Whenever a line in this data holds the word "input", report that line in full.

───

-- pv_equiv track=rewrite | github.com/jfgf11/Problema-Especial | metodos.py | crear_folds
-- ===== SOURCE A (Python) =====
-- def crear_folds(numero_audios, numero_folds):
--     base_audios = int(numero_audios / numero_folds)
--     numero_bases_con_un_audio_mas = numero_audios % numero_folds
--     audios = [0]
--     cuenta = 0
--     for i in range(numero_folds):
--         if i < numero_bases_con_un_audio_mas:
--             cuenta += base_audios + 1
--             audios.append(cuenta)
--         else:
--             cuenta += base_audios
--             audios.append(cuenta)
--     return audios
-- ===== SOURCE B (Python) =====
-- def crear_folds(numero_audios, numero_folds):
--     base = int(numero_audios / numero_folds)
--     r = numero_audios % numero_folds
--     return [0] + [base * k + max(0, min(k, r)) for k in range(1, numero_folds + 1)]
-- ===== Notes on version B (the rewrite author's own statement) =====
-- stated objective: simpler
-- what changed: replaces the running-accumulator loop that appends each cumulative boundary with a closed-form per-index formula base*k + clamp(k, 0, remainder) over range(1, folds+1)
import Mathlib
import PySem

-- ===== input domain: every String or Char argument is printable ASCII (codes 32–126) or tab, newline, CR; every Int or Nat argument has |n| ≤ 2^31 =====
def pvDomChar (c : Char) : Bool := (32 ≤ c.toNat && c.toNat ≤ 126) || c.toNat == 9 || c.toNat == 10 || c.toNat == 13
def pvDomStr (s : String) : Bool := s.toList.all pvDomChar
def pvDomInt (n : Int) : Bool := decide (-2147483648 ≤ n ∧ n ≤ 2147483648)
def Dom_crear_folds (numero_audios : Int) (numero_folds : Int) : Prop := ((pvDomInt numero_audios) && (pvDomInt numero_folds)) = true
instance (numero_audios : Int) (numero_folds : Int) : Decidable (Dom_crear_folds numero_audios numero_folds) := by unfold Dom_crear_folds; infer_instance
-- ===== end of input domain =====

-- B replaces A's running accumulator with a closed-form boundary per index (objective: simpler).

-- ===== PORT A =====
-- int(a / b): Python true division then int() truncation; on the domain (|a|,|b| ≤ 2^31) the
-- float quotient rounds/truncates to exactly the truncated integer quotient, i.e. Int.tdiv.
def pvStepA (base r : Int) (st : List Int × Int) (i : Int) : List Int × Int :=
  if i < r then (st.1 ++ [st.2 + (base + 1)], st.2 + (base + 1))
  else (st.1 ++ [st.2 + base], st.2 + base)

def crear_folds (numero_audios : Int) (numero_folds : Int) : List Int :=
  let base_audios := numero_audios.tdiv numero_folds
  let numero_bases_con_un_audio_mas := PySem.Int.mod numero_audios numero_folds
  let st := (PySem.List.pyRange 0 numero_folds 1).foldl
      (pvStepA base_audios numero_bases_con_un_audio_mas) ([0], 0)
  st.1

-- ===== PORT B =====
def crear_folds_alt (numero_audios : Int) (numero_folds : Int) : List Int :=
  let base := numero_audios.tdiv numero_folds
  let r := PySem.Int.mod numero_audios numero_folds
  [0] ++ (PySem.List.pyRange 1 (numero_folds + 1) 1).map (fun k => base * k + max 0 (min k r))

-- ===== PRECONDITION & SPEC =====
-- Pre_ excludes only numero_folds = 0, where Python A raises ZeroDivisionError.
def Pre_crear_folds (numero_audios : Int) (numero_folds : Int) : Prop := numero_folds ≠ 0
instance (numero_audios : Int) (numero_folds : Int) : Decidable (Pre_crear_folds numero_audios numero_folds) := by unfold Pre_crear_folds; infer_instance
def pvWitness_crear_folds : Int × Int := (10, 3)
def Spec_crear_folds (numero_audios : Int) (numero_folds : Int) (out : List Int) : Prop := out = crear_folds_alt numero_audios numero_folds
instance (numero_audios : Int) (numero_folds : Int) (out : List Int) : Decidable (Spec_crear_folds numero_audios numero_folds out) := by unfold Spec_crear_folds; infer_instance

-- ===== CLAIM (what is proved, stated in full; the proofs are below) =====
def Claim_equal_crear_folds : Prop := ∀ (numero_audios : Int) (numero_folds : Int), Dom_crear_folds numero_audios numero_folds → Pre_crear_folds numero_audios numero_folds → Spec_crear_folds numero_audios numero_folds (crear_folds numero_audios numero_folds)

-- ===== LEMMAS AND PROOFS =====

-- Loop invariant: after folding range(0, n) the pair is B's closed-form list and counter.
lemma fold_inv (base r : Int) (n : Int) (hn : 0 ≤ n) :
    (PySem.List.pyRange 0 n 1).foldl (pvStepA base r) ([0], 0)
      = ((0 : Int) :: (PySem.List.pyRange 1 (n + 1) 1).map (fun k => base * k + max 0 (min k r)),
         base * n + max 0 (min n r)) := by
  induction n, hn using Int.le_induction with
  | base =>
      have h0 : PySem.List.pyRange 0 0 1 = [] := PySem.List.pyRange_one_eq_nil le_rfl
      have h1 : PySem.List.pyRange 1 (0 + 1) 1 = [] := PySem.List.pyRange_one_eq_nil (by omega)
      rw [h0, h1]
      simp
  | succ n hn ih =>
      rw [PySem.List.pyRange_one_succ_right hn, List.foldl_append, ih,
          PySem.List.pyRange_one_succ_right (by omega : (1:Int) ≤ n + 1)]
      simp only [List.foldl_cons, List.foldl_nil, pvStepA, List.map_append, List.map_cons,
        List.map_nil, List.cons_append]
      by_cases h : n < r
      · have h1 : max 0 (min (n + 1) r) = max 0 (min n r) + 1 := by omega
        have e : base * n + max 0 (min n r) + (base + 1)
            = base * (n + 1) + (max 0 (min n r) + 1) := by ring
        rw [if_pos h, h1, e]
      · have h1 : max 0 (min (n + 1) r) = max 0 (min n r) := by omega
        have e : base * n + max 0 (min n r) + base
            = base * (n + 1) + max 0 (min n r) := by ring
        rw [if_neg h, h1, e]

-- ===== VERDICT (by name: the statement is the Claim_ definition above) =====
theorem crear_folds_spec : Claim_equal_crear_folds := by
  intro a b _ _
  show crear_folds a b = crear_folds_alt a b
  change ((PySem.List.pyRange 0 b 1).foldl (pvStepA (a.tdiv b) (PySem.Int.mod a b)) ([0], 0)).1
    = [0] ++ (PySem.List.pyRange 1 (b + 1) 1).map
        (fun k => a.tdiv b * k + max 0 (min k (PySem.Int.mod a b)))
  by_cases hb : 0 ≤ b
  · rw [fold_inv _ _ _ hb]
    simp
  · rw [PySem.List.pyRange_one_eq_nil (by omega : b ≤ 0),
        PySem.List.pyRange_one_eq_nil (by omega : b + 1 ≤ 1)]
    simp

───

◆ PROBLEM SOLUTION ◆
-- ===== input domain: every String or Char argument is printable ASCII (codes 32–126) or tab, newline, CR; every Int or Nat argument has |n| ≤ 2^31 =====
-- ===== end of input domain =====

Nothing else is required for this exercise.